Seguendo questa logica può valer la pena divertirsi a scandagliare le differenze cromatiche tra le due immagini; consapevole dell’approccio assai rozzo, inforcati gli occhiali, ho passato qualche tempo a curiosare in questo antichissimo cielo profondo, selezionando alcuni settori interessanti, riportati in fig. 2, per un rapido confronto visuale. In particolare ho indirizzato il raffronto sugli oggetti più arrossati ripresi da Hubble, in linea di massima (ma non necessariamente) riferibili a galassie con elevato redshift.

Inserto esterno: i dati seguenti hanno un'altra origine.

-- pv_equiv track=rewrite | github.com/milnus/Corekaburra | Code_to_transfer/consesus_core_genome.py | identify_no_accessory_segments
-- ===== SOURCE A (Python) =====
-- def identify_no_accessory_segments(double_edge_segements, combined_acc_gene_count):
--     # Go through each segment flanked by a core gene with >2 edges and identify segments with no accessory between them
--
--     # Create dict of subsegments of the larger segments
--     # DO not use dict.fromkeys() with value being a list, as this uses the same list in all keys.
--     sub_segment_dict = {key: [] for key in double_edge_segements}
--
--     # Go through segments
--     for segment in double_edge_segements:
--         empty_segment_genes = []
--
--         cur_segment = double_edge_segements[segment]
--         # Check each region of the segment for core genes
--         for i in range(0, len(cur_segment)-1):
--             core_neighbours = sorted([cur_segment[i], cur_segment[i+1]])
--             core_region = f'{core_neighbours[0]}--{core_neighbours[1]}'
--             # Get accessory genes in region
--             core_region_acc_genes = combined_acc_gene_count[core_region]
--
--             # If number of core genes is zero then add the core pair to current segment and increment the counter for the length of current pair
--             # Else add the segment to the directory of sub segments and reset counters.
--
--             # If core region does not contain accessory genes, add to current segment. Else add the segment and start a new
--             if core_region_acc_genes == 0:
--                 # If  first pair in segment add both, if not first only add the last gene
--                 if len(empty_segment_genes) == 0:
--                     empty_segment_genes += [cur_segment[i], cur_segment[i+1]]
--                 else:
--                     empty_segment_genes += [cur_segment[i+1]]
--
--             else:
--                 # Check if first pair in subsegment and add first gene as being 'lonely'
--                 if len(empty_segment_genes) == 0:
--                     empty_segment_genes += [cur_segment[i]]
--
--                 # Record the segment and reset the subsegment to contain no core genes
--                 sub_segment_dict[segment].append(empty_segment_genes)
--                 empty_segment_genes = []
--
--             # Check of segment end has been reached and more than two genes are in the segment, if then add the segment
--             if i == len(cur_segment) - 2 and len(empty_segment_genes) >= 2:
--                 sub_segment_dict[segment].append(empty_segment_genes)
--                 empty_segment_genes = []
--             # Check if the second gene in pair is last in segment, and accessory genes are present between second to last and last core gene,
--             # if then add the last gene as being 'lonely'
--             elif i == len(cur_segment) - 2:
--                 empty_segment_genes += [cur_segment[i + 1]]
--                 sub_segment_dict[segment].append(empty_segment_genes)
--
--     return sub_segment_dict
-- ===== SOURCE B (Python) =====
-- def _region_key(x, y):
--     lo, hi = sorted([x, y])
--     return f'{lo}--{hi}'
--
--
-- def identify_no_accessory_segments(double_edge_segements, combined_acc_gene_count):
--     # Cut each segment at every gene pair with accessory genes between them,
--     # then emit the pieces as slices between consecutive cut points.
--     result = {}
--     for segment, genes in double_edge_segements.items():
--         n = len(genes)
--         if n < 2:
--             result[segment] = []
--         else:
--             cuts = [i + 1 for i in range(n - 1)
--                     if combined_acc_gene_count[_region_key(genes[i], genes[i + 1])] != 0]
--             bounds = [0] + cuts + [n]
--             result[segment] = [genes[b:e] for b, e in zip(bounds, bounds[1:])]
--     return result
-- ===== Notes on version B (the rewrite author's own statement) =====
-- stated objective: alternative
-- what changed: Replaces A's stateful run-accumulator with end-of-segment special cases by a two-phase cut-and-slice: collect the boundary indices whose region has accessory genes, then emit the subsegments as slices between consecutive boundaries.
import Mathlib
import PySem
-- pv_equiv track=rewrite | github.com/pypi-data/pypi-mirror-398 | packages/exarp/exarp-0.2.2-py3-none-any.whl/project_management_automation/tools/task_clarity_improver.py | _suggest_action_verb_name
-- ===== SOURCE A (Python) =====
-- ACTION_VERBS = [
--     'add', 'implement', 'create', 'fix', 'update', 'remove',
--     'refactor', 'migrate', 'integrate', 'test', 'document', 'extend',
--     'improve', 'optimize', 'enhance', 'replace', 'delete', 'build',
--     'setup', 'configure', 'deploy', 'verify', 'validate', 'review'
-- ]
--
-- def _suggest_action_verb_name(name: str) -> str:
--     """Suggest a name starting with an action verb."""
--     name_lower = name.lower().strip()
--
--     # Check if it already starts with a verb
--     if any(name_lower.startswith(verb) for verb in ACTION_VERBS):
--         return name
--
--     # Try to find appropriate verb based on content
--     if any(word in name_lower for word in ['bug', 'error', 'issue', 'fix', 'broken']):
--         return f"Fix {name}"
--     elif any(word in name_lower for word in ['new', 'add', 'create']):
--         return f"Add {name}"
--     elif any(word in name_lower for word in ['update', 'change', 'modify']):
--         return f"Update {name}"
--     elif any(word in name_lower for word in ['remove', 'delete', 'cleanup']):
--         return f"Remove {name}"
--     elif any(word in name_lower for word in ['test', 'testing']):
--         return f"Test {name}"
--     elif any(word in name_lower for word in ['doc', 'documentation', 'readme']):
--         return f"Document {name}"
--     else:
--         # Default: use "Implement" as it's generic
--         return f"Implement {name}"
-- ===== SOURCE B (Python) =====
-- ACTION_VERBS = [
--     'add', 'implement', 'create', 'fix', 'update', 'remove',
--     'refactor', 'migrate', 'integrate', 'test', 'document', 'extend',
--     'improve', 'optimize', 'enhance', 'replace', 'delete', 'build',
--     'setup', 'configure', 'deploy', 'verify', 'validate', 'review'
-- ]
--
-- # One flat keyword -> priority map; priority indexes VERBS.
-- KEYWORD_PRIORITY = {
--     'bug': 0, 'error': 0, 'issue': 0, 'fix': 0, 'broken': 0,
--     'new': 1, 'add': 1, 'create': 1,
--     'update': 2, 'change': 2, 'modify': 2,
--     'remove': 3, 'delete': 3, 'cleanup': 3,
--     'test': 4, 'testing': 4,
--     'doc': 5, 'documentation': 5, 'readme': 5,
-- }
-- VERBS = ['Fix', 'Add', 'Update', 'Remove', 'Test', 'Document', 'Implement']
--
-- def _suggest_action_verb_name(name: str) -> str:
--     """Suggest a name starting with an action verb."""
--     name_lower = name.lower().strip()
--     if any(name_lower.startswith(verb) for verb in ACTION_VERBS):
--         return name
--     # Collect the priorities of every keyword occurring in the name,
--     # then pick the verb of the globally smallest priority (6 = none matched).
--     hits = [p for kw, p in KEYWORD_PRIORITY.items() if kw in name_lower]
--     return f"{VERBS[min(hits, default=6)]} {name}"
-- ===== Notes on version B (the rewrite author's own statement) =====
-- stated objective: alternative
-- what changed: Replaces A's sequential six-branch if/elif early-exit chain by a collect-then-select strategy: one flat keyword-to-priority map is scanned once, ALL matching priorities are collected, and the verb is picked by a global min over the collected priorities (6 = default 'Implement'), with the verb table indexed by that minimum.
import Mathlib
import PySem
-- pv_equiv track=rewrite | github.com/SamarthMahendra/NeuCompCodingPython | Akuna/DP.py | optimize_schedule_dp
-- ===== SOURCE A (Python) =====
-- def optimize_schedule_dp(schedule, n):
--     total_sessions = len(schedule)
--
--     # If there aren't enough sessions for two shifts and a break, return 0
--     if total_sessions < 2 * n + 1:
--         return 0, [], schedule
--
--     # Create a prefix sum array for efficient range sum queries
--     prefix_sum = [0] * (total_sessions + 1)
--     for i in range(1, total_sessions + 1):
--         prefix_sum[i] = prefix_sum[i - 1] + schedule[i - 1]
--
--     # Function to get sum of a range [start, end) using prefix sum
--     def range_sum(start, end):
--         return prefix_sum[end] - prefix_sum[start]
--
--     # dp[i] represents the maximum students Camille can teach
--     # if her first shift starts at index i
--     dp = [0] * (total_sessions - 2 * n)
--
--     for i in range(len(dp)):
--         first_shift = range_sum(i, i + n)
--         second_shift = range_sum(i + n + 1, i + 2 * n + 1)
--         dp[i] = first_shift + second_shift
--
--     # Find the starting index that gives maximum students
--     best_start = max(range(len(dp)), key=lambda i: dp[i])
--     max_students = dp[best_start]
--
--     # Construct Camille's and assistant's schedules
--     camille_sessions = schedule[best_start:best_start + n] + schedule[best_start + n + 1:best_start + 2 * n + 1]
--     assistant_sessions = schedule[:best_start] + [schedule[best_start + n]] + schedule[best_start + 2 * n + 1:]
--
--     return max_students, camille_sessions, assistant_sessions
-- ===== SOURCE B (Python) =====
-- def optimize_schedule_dp(schedule, n):
--     total_sessions = len(schedule)
--
--     # Not enough sessions for two shifts and a break
--     if total_sessions < 2 * n + 1:
--         return 0, [], schedule
--
--     w = 2 * n + 1
--     # Sliding window of size w; score(i) = window_sum(i) - schedule[i + n]
--     window = sum(schedule[0:w])
--     best_score = window - schedule[n]
--     best_start = 0
--     for i in range(1, total_sessions - w + 1):
--         window += schedule[i + w - 1] - schedule[i - 1]
--         score = window - schedule[i + n]
--         if score > best_score:
--             best_score = score
--             best_start = i
--
--     camille_sessions = schedule[best_start:best_start + n] + schedule[best_start + n + 1:best_start + w]
--     assistant_sessions = schedule[:best_start] + [schedule[best_start + n]] + schedule[best_start + w:]
--     return best_score, camille_sessions, assistant_sessions
-- ===== Notes on version B (the rewrite author's own statement) =====
-- stated objective: simpler
-- what changed: Replaced the prefix-sum array plus dp table plus argmax-over-range with a single sliding-window pass that maintains the running window sum and tracks the first maximal score directly.
import Mathlib
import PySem

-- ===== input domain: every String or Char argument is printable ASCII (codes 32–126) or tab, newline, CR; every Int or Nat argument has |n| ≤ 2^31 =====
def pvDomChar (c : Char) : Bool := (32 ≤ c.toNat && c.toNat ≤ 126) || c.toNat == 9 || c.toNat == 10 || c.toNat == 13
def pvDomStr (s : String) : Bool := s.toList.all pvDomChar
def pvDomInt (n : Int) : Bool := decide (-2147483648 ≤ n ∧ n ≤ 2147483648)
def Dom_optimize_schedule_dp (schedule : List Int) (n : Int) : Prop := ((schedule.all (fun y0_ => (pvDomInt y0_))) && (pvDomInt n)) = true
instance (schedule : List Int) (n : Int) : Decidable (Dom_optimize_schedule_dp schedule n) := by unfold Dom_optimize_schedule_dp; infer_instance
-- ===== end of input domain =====

-- B replaces A's prefix-sum array + dp table + argmax-over-range by one sliding-window pass
-- (running window sum, first strict maximum tracked on the fly); same O(len) cost, simpler.

-- ===== PORT A =====
-- A's inner helper range_sum(start, end) reading the prefix-sum list (exact: under Pre_ both indices are in range)
def pvRangeSum (prefixSum : List Int) (s e : Int) : Int :=
  PySem.List.pyGetD prefixSum e 0 - PySem.List.pyGetD prefixSum s 0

Fig. 2. I riquadri evidenziano i 4 settori utilizzati nel confronto tra l’immagine di Hubble e quella di Webb.

 

Fig. 2a. Ingrandimento del settore 1 di fig. 2. La galassia debole e molto arrossata nell’immagine di Hubble (indicata dalla freccia) campeggia in colore giallo e con maggiori dettagli nell’immagine di Webb.

 

Fig. 2b. Ingrandimento del settore 2 di fig. 2. Nell’immagine di Webb appare molto ben evidente una galassia molto arrossata (indicata dalla freccia) che è appena distinguibile nell’immagine di Hubble. Una seconda galassia rossa ma ben visibile nell’immagine di Hubble (angolo in alto a sinistra) risalta quasi bianca nell’immagine di Webb.

 

Fig. 2c. Ingrandimento del settore 3 di fig. 2. La galassia indicata dalla freccia nell’immagine di Hubble appare sensibilmente più estesa nell’immagine di Webb (oltre ad evidenziare la migrazione cromatica).

 

Fig. 2d. Ingrandimento del settore 4 di fig. 2. L’oggetto giallo-arancio indicato dalla freccia bianca nell’immagine di Webb è quasi invisibile nell’immagine di Hubble, un altro corpo celeste, indicato dalla freccia verde, sembra non essere stato “visto” da Hubble.

Semplicissimi esempi basati su una banalissima e frettolosa analisi visuale dai quali già si può immaginare quante novità il lavoro di Webb porterà all’astronomia, novità che porranno presumibilmente molti inediti quesiti.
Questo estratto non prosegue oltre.